Exercise directions → Show every line from the data below that includes "unknown".
━━━ Provided records ━━━
-- pv_equiv track=rewrite | github.com/nuetu/Procedural-Generation | waveFunction.py | newBlock
-- ===== SOURCE A (Python) =====
-- blocks = {
--     "zero":(0,0,0,0),
--     "one":(0,0,0,1),
--     "two":(0,0,1,0),
--     "three":(0,0,1,1),
--     "four":(0,1,0,0),
--     "five":(0,1,0,1),
--     "six":(0,1,1,0),
--     "seven":(0,1,1,1),
--     "eight":(1,0,0,0),
--     "nine":(1,0,0,1),
--     "ten":(1,0,1,0),
--     "eleven":(1,0,1,1),
--     "twelve":(1,1,0,0),
--     "thirteen":(1,1,0,1),
--     "fourteen":(1,1,1,0),
--     "fifteen":(1,1,1,1),
-- }
--
-- def toCardinal(x):
--     if x in blocks:
--         x = blocks[x]
--     n,e,s,w = x
--     return n,e,s,w
--
-- def newBlock(north, east, south, west):
--     #faces of block to the x
--     if north in blocks:
--         north = blocks[north]
--     else:
--         north = blocks["zero"]
--     if east in blocks:
--         east = blocks[east]
--     else:
--         east = blocks["zero"]
--     if south in blocks:
--         south = blocks[south]
--     else:
--         south = blocks["zero"]
--     if west in blocks:
--         west = blocks[west]
--     else:
--         west = blocks["zero"]
--     new = (north[2],east[3],south[0],west[1])
--     for name, block in blocks.items():
--         if (toCardinal(block) == toCardinal(new)):
--             return name
-- ===== SOURCE B (Python) =====
-- # The block names are the English numerals for 0..15 and each block's face
-- # tuple is just the 4-bit binary representation of that numeral, so the whole
-- # task is bit arithmetic: extract one bit from each neighbour's value and
-- # reassemble the new value.
-- NAMES = ["zero", "one", "two", "three", "four", "five", "six", "seven",
--          "eight", "nine", "ten", "eleven", "twelve", "thirteen", "fourteen",
--          "fifteen"]
--
-- def _value(x):
--     # numeric value of a block name; unknown names count as "zero"
--     try:
--         return NAMES.index(x)
--     except ValueError:
--         return 0
--
-- def newBlock(north, east, south, west):
--     n, e, s, w = _value(north), _value(east), _value(south), _value(west)
--     # faces: block value v has tuple (v>>3&1, v>>2&1, v>>1&1, v&1);
--     # new block = (north[2], east[3], south[0], west[1])
--     idx = ((n >> 1) & 1) * 8 + (e & 1) * 4 + ((s >> 3) & 1) * 2 + ((w >> 2) & 1)
--     return NAMES[idx]
-- ===== Notes on version B (the rewrite author's own statement) =====
-- stated objective: alternative
-- what changed: B drops the face tuples and the reverse search entirely: the 16 names are the numerals 0..15 and each face tuple is that value's 4-bit binary form, so B converts each neighbour name to its number (list position, unknown -> 0), extracts the needed bit with shift/mask arithmetic, reassembles the new 4-bit value, and indexes the name list with it; A resolves tuples through the dict and linearly scans blocks.items() comparing tuples.
import Mathlib
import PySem

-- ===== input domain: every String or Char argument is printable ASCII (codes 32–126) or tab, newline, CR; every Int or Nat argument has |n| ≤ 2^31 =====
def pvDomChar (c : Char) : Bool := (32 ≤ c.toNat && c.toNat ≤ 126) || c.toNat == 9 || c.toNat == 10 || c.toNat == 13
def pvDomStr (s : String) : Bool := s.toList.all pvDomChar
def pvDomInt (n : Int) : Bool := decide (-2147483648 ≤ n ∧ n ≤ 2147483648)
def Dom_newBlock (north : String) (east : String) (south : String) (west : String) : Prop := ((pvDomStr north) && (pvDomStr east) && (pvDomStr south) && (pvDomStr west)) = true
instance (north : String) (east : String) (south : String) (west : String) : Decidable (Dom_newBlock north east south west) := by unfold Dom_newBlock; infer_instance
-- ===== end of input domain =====

-- B replaces A's tuple dict and reverse scan with bit arithmetic on the names' numeric values (alternative algorithm, similar cost).

-- ===== PORT A =====
-- the module-level dict `blocks`
def pyBlocks : PySem.Dict String (Int × Int × Int × Int) := PySem.Dict.ofList
  [("zero",(0,0,0,0)), ("one",(0,0,0,1)), ("two",(0,0,1,0)), ("three",(0,0,1,1)),
   ("four",(0,1,0,0)), ("five",(0,1,0,1)), ("six",(0,1,1,0)), ("seven",(0,1,1,1)),
   ("eight",(1,0,0,0)), ("nine",(1,0,0,1)), ("ten",(1,0,1,0)), ("eleven",(1,0,1,1)),
   ("twelve",(1,1,0,0)), ("thirteen",(1,1,0,1)), ("fourteen",(1,1,1,0)), ("fifteen",(1,1,1,1))]

-- `if x in blocks: x = blocks[x] else: x = blocks["zero"]` (blocks["zero"] never KeyErrors, value (0,0,0,0))
def resolveA (x : String) : Int × Int × Int × Int :=
  match pyBlocks.get? x with
  | some v => v
  | none => (pyBlocks.get? "zero").getD (0,0,0,0)

-- toCardinal, as applied inside the loop: its argument is a tuple, for which `x in blocks`
-- (membership among the string keys) is always False in Python, so it returns x unchanged
def toCardinalA (x : Int × Int × Int × Int) : Int × Int × Int × Int := x

-- the `for name, block in blocks.items(): if toCardinal(block) == toCardinal(new): return name` loop
def scanA (items : List (String × (Int × Int × Int × Int))) (nw : Int × Int × Int × Int) : Option String :=
  match items with
  | [] => none
  | (name, block) :: rest => if toCardinalA block = toCardinalA nw then some name else scanA rest nw

def newBlock (north : String) (east : String) (south : String) (west : String) : Option String :=
  let n := resolveA north
  let e := resolveA east
  let s := resolveA south
  let w := resolveA west
  let nw := (n.2.2.1, e.2.2.2, s.1, w.2.1)
  scanA pyBlocks.items nw

-- ===== PORT B =====
-- NAMES = [...]
def namesB : List String :=
  ["zero", "one", "two", "three", "four", "five", "six", "seven",
   "eight", "nine", "ten", "eleven", "twelve", "thirteen", "fourteen", "fifteen"]

-- `NAMES.index(x)` with ValueError caught as 0; the values are nonnegative small ints,
-- on which Python's >>/& coincide exactly with Nat.shiftRight/Nat.land used below
def valueB (x : String) : Nat := (PySem.List.index? namesB x).getD 0

def newBlock_alt (north : String) (east : String) (south : String) (west : String) : Option String :=
  let n := valueB north
  let e := valueB east
  let s := valueB south
  let w := valueB west
  let idx := ((n >>> 1) &&& 1) * 8 + (e &&& 1) * 4 + ((s >>> 3) &&& 1) * 2 + ((w >>> 2) &&& 1)
  PySem.List.pyGet? namesB (idx : Int)

-- ===== PRECONDITION & SPEC =====
def Spec_newBlock (north : String) (east : String) (south : String) (west : String) (out : Option String) : Prop := out = newBlock_alt north east south west
instance (north : String) (east : String) (south : String) (west : String) (out : Option String) : Decidable (Spec_newBlock north east south west out) := by unfold Spec_newBlock; infer_instance

-- ===== CLAIM (what is proved, stated in full; the proofs are below) =====
def Claim_equal_newBlock : Prop := ∀ (north : String) (east : String) (south : String) (west : String), Dom_newBlock north east south west → Spec_newBlock north east south west (newBlock north east south west)

-- ===== LEMMAS AND PROOFS =====

-- A's resolved tuple is exactly the 4-bit binary form of B's numeric value
theorem resolveA_eq_bits (x : String) :
    resolveA x = ((((valueB x >>> 3) &&& 1 : Nat) : Int), (((valueB x >>> 2) &&& 1 : Nat) : Int),
                  (((valueB x >>> 1) &&& 1 : Nat) : Int), (((valueB x &&& 1 : Nat)) : Int)) := by
  by_cases hx : x ∈ namesB
  · simp only [namesB, List.mem_cons, List.not_mem_nil, or_false] at hx
    rcases hx with rfl|rfl|rfl|rfl|rfl|rfl|rfl|rfl|rfl|rfl|rfl|rfl|rfl|rfl|rfl|rfl <;> decide
  · have hkeys : pyBlocks.keys = namesB := by decide
    have h1 : pyBlocks.get? x = none := by
      rw [PySem.Dict.get?_eq_none_iff_not_mem_keys, hkeys]; exact hx
    have h2 : PySem.List.index? namesB x = none := by
      rw [PySem.List.index?_eq_none_iff]; exact hx
    rw [PySem.List.index?_eq_idxOf?] at h2
    simp [resolveA, valueB, PySem.List.index?_eq_idxOf?, h1, h2]
    decide

-- A's scan over the 16 items returns the name at the bit-assembled position
theorem scan_eq_index (a b c d : Nat) (ha : a ≤ 1) (hb : b ≤ 1) (hc : c ≤ 1) (hd : d ≤ 1) :
    scanA pyBlocks.items ((c : Int), (d : Int), (a : Int), (b : Int)) =
      PySem.List.pyGet? namesB ((c * 8 + d * 4 + a * 2 + b : Nat) : Int) := by
  interval_cases a <;> interval_cases b <;> interval_cases c <;> interval_cases d <;> decide

-- ===== VERDICT (by name: the statement is the Claim_ definition above) =====
theorem newBlock_spec : Claim_equal_newBlock := by
  intro north east south west _
  show newBlock north east south west = newBlock_alt north east south west
  unfold newBlock newBlock_alt
  rw [resolveA_eq_bits north, resolveA_eq_bits east, resolveA_eq_bits south, resolveA_eq_bits west]
  exact scan_eq_index _ _ _ _ (Nat.and_le_right) (Nat.and_le_right) (Nat.and_le_right) (Nat.and_le_right)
━━━
Written answer →
--     # numeric value of a block name; unknown names count as "zero"
-- what changed: B drops the face tuples and the reverse search entirely: the 16 names are the numerals 0..15 and each face tuple is that value's 4-bit binary form, so B converts each neighbour name to its number (list position, unknown -> 0), extracts the needed bit with shift/mask arithmetic, reassembles the new 4-bit value, and indexes the name list with it; A resolves tuples through the dict and linearly scans blocks.items() comparing tuples.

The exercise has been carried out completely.